Mean Squared Error: 5809.207090000002
R-squared: -0.3276852362276712

# Visualizations
# 1. Feature importance
importances = model_rf.feature_importances_
features = X.columns
indices = np.argsort(importances)
plt.title('Feature Importances')
plt.barh(range(len(indices)), importances[indices], color='b', align='center')
plt.yticks(range(len(indices)), [features[i] for i in indices])
plt.xlabel('Relative Importance')
plt.show()

from sklearn.inspection import PartialDependenceDisplay

display = PartialDependenceDisplay.from_estimator(model_rf, X_train, features=[0]) # 0 represents 'TV'
display.plot()
plt.show()

Model Comparison and Selection

We’ve now explored three different approaches to marketing mix modeling: OLS regression, Bayesian modeling, and a machine learning model (Random Forest). Each has its own strengths and weaknesses:

OLS Regression: Simple, interpretable, but assumes linearity and might be sensitive to outliers.
Bayesian Modeling: More flexible, incorporates prior knowledge, quantifies uncertainty, but can be computationally more intensive.
Machine Learning: Can capture complex relationships, often has high predictive accuracy, but can be less interpretable.

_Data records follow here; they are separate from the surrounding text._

-- pv_equiv track=rewrite | github.com/Samvel10/project | data/symbol_blocklist.py | parse_symbols_argument
-- ===== SOURCE A (Python) =====
-- from typing import Iterable, List, Sequence, Set, Tuple
--
-- def _normalize_symbol(symbol: str) -> str:
--     return str(symbol or "").strip().upper()
--
-- def parse_symbols_argument(raw: str) -> List[str]:
--     if raw is None:
--         return []
--     text = str(raw).replace("\n", ",")
--     parts = [p.strip() for p in text.split(",")]
--     out: List[str] = []
--     seen: Set[str] = set()
--     for p in parts:
--         sym = _normalize_symbol(p)
--         if sym and sym not in seen:
--             seen.add(sym)
--             out.append(sym)
--     return out
-- ===== SOURCE B (Python) =====
-- from typing import List
--
--
-- def _normalize_symbol(symbol: str) -> str:
--     return str(symbol or "").strip().upper()
--
--
-- def parse_symbols_argument(raw: str) -> List[str]:
--     if raw is None:
--         return []
--     text = str(raw).replace("\n", ",")
--     syms = [s for s in (_normalize_symbol(p) for p in text.split(",")) if s]
--     # Selection-style dedup: repeatedly take the first remaining symbol and
--     # purge every later copy of it from the worklist. Correct because purging
--     # later copies of the head never touches the first occurrence of any other
--     # symbol, so the heads are exactly the first occurrences in order.
--     out: List[str] = []
--     rest = syms
--     while rest:
--         head = rest[0]
--         out.append(head)
--         rest = [x for x in rest[1:] if x != head]
--     return out
-- ===== Notes on version B (the rewrite author's own statement) =====
-- stated objective: alternative
-- what changed: A's fused strip/normalize/seen-set loop is replaced by a selection-style worklist: collect the nonempty normalized symbols first, then repeatedly emit the first remaining symbol and filter all its later copies out of the worklist, so no seen set or membership branch exists at all.
import Mathlib
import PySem

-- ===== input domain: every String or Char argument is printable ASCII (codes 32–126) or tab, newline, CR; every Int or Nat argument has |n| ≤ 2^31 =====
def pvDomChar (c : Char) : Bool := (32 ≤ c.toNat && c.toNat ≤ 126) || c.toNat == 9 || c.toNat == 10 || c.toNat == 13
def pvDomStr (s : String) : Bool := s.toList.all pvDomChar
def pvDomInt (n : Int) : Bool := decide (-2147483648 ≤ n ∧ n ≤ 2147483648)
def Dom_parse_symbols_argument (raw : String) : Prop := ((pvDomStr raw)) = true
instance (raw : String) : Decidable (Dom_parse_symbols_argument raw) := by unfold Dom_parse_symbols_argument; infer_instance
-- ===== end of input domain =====

-- B replaces A's fused strip/normalize/seen-set loop by a selection-style worklist:
-- collect the nonempty normalized symbols, then repeatedly emit the first remaining
-- one and filter its later copies out of the worklist; no seen set at all.


-- ===== PORT A =====
-- _normalize_symbol: for a str argument, 'str(symbol or "")' is symbol itself when nonempty
-- and "" when empty; strip/upper of "" is "", so it equals strip-then-upper of the argument.
def pvNormalizeSymbol (symbol : String) : String :=
  PySem.Str.upper (PySem.Str.strip symbol)

def parse_symbols_argument (raw : String) : List String :=
  let text := PySem.Str.replace raw "\n" ","
  -- text.split(",") — sep is nonempty, so split? is always some
  let parts := ((PySem.Str.split? text ",").getD []).map (fun p => PySem.Str.strip p)
  (parts.foldl
    (fun (acc : List String × PySem.Set String) p =>
      let sym := pvNormalizeSymbol p
      if (sym != "") && !(PySem.Set.contains acc.2 sym) then
        (acc.1 ++ [sym], PySem.Set.add acc.2 sym)
      else acc)
    ([], PySem.Set.empty)).1

-- ===== PORT B =====
-- the while loop of Source B: out grows at the back, rest shrinks by a filter each round
def pvDedupLoop (out rest : List String) : List String :=
  match rest with
  | [] => out
  | h :: t => pvDedupLoop (out ++ [h]) (t.filter (fun x => x != h))
termination_by rest.length
decreasing_by
  simpa using Nat.lt_succ_of_le (List.length_filter_le _ _)

def parse_symbols_argument_alt (raw : String) : List String :=
  let text := PySem.Str.replace raw "\n" ","
  let syms := (((PySem.Str.split? text ",").getD []).map pvNormalizeSymbol).filter
      (fun s => s != "")
  pvDedupLoop [] syms

-- ===== PRECONDITION & SPEC =====
def Spec_parse_symbols_argument (raw : String) (out : List String) : Prop := out = parse_symbols_argument_alt raw
instance (raw : String) (out : List String) : Decidable (Spec_parse_symbols_argument raw out) := by unfold Spec_parse_symbols_argument; infer_instance

-- ===== CLAIM (what is proved, stated in full; the proofs are below) =====
def Claim_equal_parse_symbols_argument : Prop := ∀ (raw : String), Dom_parse_symbols_argument raw → Spec_parse_symbols_argument raw (parse_symbols_argument raw)

-- ===== LEMMAS AND PROOFS =====

-- a prefix of a list with no leading p-elements has no leading p-elements either
theorem pv_dropWhile_prefix {α : Type} (p : α → Bool) (m' m : List α)
    (hpre : m' <+: m) (hm : List.dropWhile p m = m) : List.dropWhile p m' = m' := by
  cases m' with
  | nil => simp
  | cons a t =>
    obtain ⟨r, hr⟩ := hpre
    have hpa : p a = false := by
      rw [← hr, List.dropWhile_eq_self_iff] at hm
      simpa using hm
    simp [hpa]

-- Python's strip is idempotent (Chars level).
theorem pv_chars_strip_idem (l : List Char) :
    PySem.Chars.strip (PySem.Chars.strip l) = PySem.Chars.strip l := by
  simp only [PySem.Chars.strip, PySem.Chars.rstrip, PySem.Chars.lstrip]
  set p := PySem.Chars.isspace
  set m := List.dropWhile p l with hmdef
  have hm : List.dropWhile p m = m := List.dropWhile_idempotent p l
  have hpre : (List.dropWhile p m.reverse).reverse <+: m := by
    have := List.dropWhile_suffix (l := m.reverse) p
    have h2 : (List.dropWhile p m.reverse).reverse <+: m.reverse.reverse :=
      List.reverse_prefix.mpr this
    simpa using h2
  rw [pv_dropWhile_prefix p _ m hpre hm]
  simp [List.dropWhile_idempotent]

theorem pv_strip_idem (s : String) :
    PySem.Str.strip (PySem.Str.strip s) = PySem.Str.strip s := by
  simp [PySem.Str.strip, pv_chars_strip_idem]

theorem pv_norm_strip (p : String) :
    pvNormalizeSymbol (PySem.Str.strip p) = pvNormalizeSymbol p := by
  simp [pvNormalizeSymbol, pv_strip_idem]

-- A's loop keeps out and seen equal as lists, so it is the single-accumulator loop.
theorem pv_pairfold (l : List String) (s : List String) :
    l.foldl
      (fun (acc : List String × PySem.Set String) p =>
        if (pvNormalizeSymbol p != "") && !(PySem.Set.contains acc.2 (pvNormalizeSymbol p)) then
          (acc.1 ++ [pvNormalizeSymbol p], PySem.Set.add acc.2 (pvNormalizeSymbol p))
        else acc)
      (s, s)
    = (let t := l.foldl
        (fun (s : List String) p =>
          if (pvNormalizeSymbol p != "") && !(PySem.Set.contains s (pvNormalizeSymbol p)) then s ++ [pvNormalizeSymbol p] else s) s
       (t, t)) := by
  induction l generalizing s with
  | nil => rfl
  | cons h t ih =>
    simp only [List.foldl_cons]
    by_cases hc : ((pvNormalizeSymbol h != "") && !(PySem.Set.contains s (pvNormalizeSymbol h))) = true
    · simp only [hc, if_pos]
      have hmem : PySem.Set.contains s (pvNormalizeSymbol h) = false := by
        simp only [Bool.and_eq_true, Bool.not_eq_true'] at hc
        exact hc.2
      have : PySem.Set.add s (pvNormalizeSymbol h) = s ++ [pvNormalizeSymbol h] := by
        have : pvNormalizeSymbol h ∉ s := by simpa using hmem
        simp [PySem.Set.add, PySem.Set.contains, this]
      rw [this]; exact ih _
    · simp only [hc, if_neg, Bool.false_eq_true, not_false_iff]
      exact ih s

-- The single-accumulator loop is Set.add folded over the nonempty normalized symbols.
theorem pv_singlefold (l : List String) :
    l.foldl
      (fun (s : List String) p =>
        if (pvNormalizeSymbol p != "") && !(PySem.Set.contains s (pvNormalizeSymbol p)) then s ++ [pvNormalizeSymbol p] else s) []
    = PySem.List.dedup ((l.map pvNormalizeSymbol).filter (fun s => s != "")) := by
  rw [show (fun (s : List String) p =>
        if (pvNormalizeSymbol p != "") && !(PySem.Set.contains s (pvNormalizeSymbol p)) then s ++ [pvNormalizeSymbol p] else s)
      = (fun (s : List String) p =>
        (fun (s : List String) (sym : String) =>
          if (sym != "") && !(PySem.Set.contains s sym) then s ++ [sym] else s) s (pvNormalizeSymbol p)) from rfl,
     ← List.foldl_map (f := pvNormalizeSymbol)
        (g := fun (s : List String) (sym : String) =>
          if (sym != "") && !(PySem.Set.contains s sym) then s ++ [sym] else s)]
  rw [PySem.List.foldl_congr_mem (l.map pvNormalizeSymbol)
      (fun (s : List String) (sym : String) =>
        if (sym != "") && !(PySem.Set.contains s sym) then s ++ [sym] else s)
      (fun (s : List String) (sym : String) =>
        if (sym != "") then (if !(PySem.Set.contains s sym) then s ++ [sym] else s) else s)
      []
      (by intro acc x _; by_cases h1 : (x != "") = true <;> simp [h1])]
  rw [PySem.List.foldl_if_eq_foldl_filter]
  rw [PySem.List.foldl_congr_mem ((l.map pvNormalizeSymbol).filter (fun s => s != ""))
      (fun (s : List String) (sym : String) =>
        if !(PySem.Set.contains s sym) then s ++ [sym] else s)
      PySem.Set.add
      []
      (by intro acc x _; simp [PySem.Set.add, PySem.Set.contains])]
  rw [← PySem.Set.ofList_eq_foldl]
  simp [PySem.List.dedup_eq_ofList]

-- set(...) of a filtered list is the filtered set: ofList commutes with filter.
theorem pv_ofList_filter (p : String → Bool) (xs : List String) :
    PySem.Set.ofList (xs.filter p) = (PySem.Set.ofList xs).filter p := by
  induction xs with
  | nil => rfl
  | cons a t ih =>
    rw [PySem.Set.ofList_cons]
    cases hpa : p a with
    | true =>
      rw [List.filter_cons_of_pos hpa, PySem.Set.ofList_cons, ih]
      simp only [PySem.Set.discard, List.filter_cons_of_pos hpa]
      rw [List.filter_comm]
    | false =>
      rw [List.filter_cons_of_neg (by simp [hpa]), ih]
      simp only [PySem.Set.discard]
      rw [List.filter_cons_of_neg (by simp [hpa]), List.filter_filter]
      symm
      apply List.filter_congr
      intro x _
      by_cases hx : x = a
      · subst hx; simp [hpa]
      · simp [hx]

-- the worklist loop computes out ++ set(rest) (first occurrences, in order)
theorem pv_dedupLoop_aux (n : Nat) : ∀ (rest out : List String), rest.length ≤ n →
    pvDedupLoop out rest = out ++ PySem.Set.ofList rest := by
  induction n with
  | zero =>
    intro rest out hlen
    have : rest = [] := List.eq_nil_of_length_eq_zero (Nat.le_zero.mp hlen)
    subst this
    simp [pvDedupLoop, PySem.Set.ofList]
  | succ n ih =>
    intro rest out hlen
    match rest with
    | [] => simp [pvDedupLoop, PySem.Set.ofList]
    | h :: t =>
      rw [pvDedupLoop, ih _ _ (by
        have := List.length_filter_le (fun x => x != h) t
        simp at hlen
        omega)]
      rw [PySem.Set.ofList_cons]
      have he : (t.filter (fun x => x != h)) = t.filter (fun x => !(x == h)) := rfl
      rw [he, pv_ofList_filter]
      simp [PySem.Set.discard]

theorem pv_dedupLoop (rest out : List String) :
    pvDedupLoop out rest = out ++ PySem.Set.ofList rest :=
  pv_dedupLoop_aux rest.length rest out (Nat.le_refl _)

-- ===== VERDICT (by name: the statement is the Claim_ definition above) =====
theorem parse_symbols_argument_spec : Claim_equal_parse_symbols_argument := by
  intro raw _
  unfold Spec_parse_symbols_argument parse_symbols_argument parse_symbols_argument_alt
  simp only [PySem.Set.empty]
  rw [pv_pairfold]
  simp only
  rw [pv_singlefold, pv_dedupLoop]
  simp [List.map_map, Function.comp_def, pv_norm_strip, PySem.List.dedup_eq_ofList]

To choose the best model, consider the following:

Data complexity: For simple, linear relationships, OLS might suffice. For more complex patterns, consider Bayesian or machine learning models.
Interpretability: If understanding the drivers of sales is crucial, OLS and Bayesian models are generally more interpretable.
Predictive accuracy: If the primary goal is accurate prediction, machine learning models often excel.
Business context: The choice should align with the specific business needs and the level of sophistication required.

In our example, let’s say interpretability is key. We might favor the Bayesian model because it provides probability distributions for the coefficients, giving us a better understanding of the uncertainty associated with the estimates. However, if we had a large dataset with complex interactions, the Random Forest might be a strong contender.

Conclusion

Marketing mix modeling is a vital tool for data-driven marketers. By quantifying the impact of different marketing activities, MMM enables informed decision-making, budget optimization, and ROI maximization.

In this post, we journeyed through three different MMM approaches in Python, highlighting the importance of data exploration, model selection, and result interpretation. Remember, the best model depends on your specific needs and data characteristics.

By embracing these techniques, marketers can move beyond guesswork and allocate resources strategically, driving business growth and success.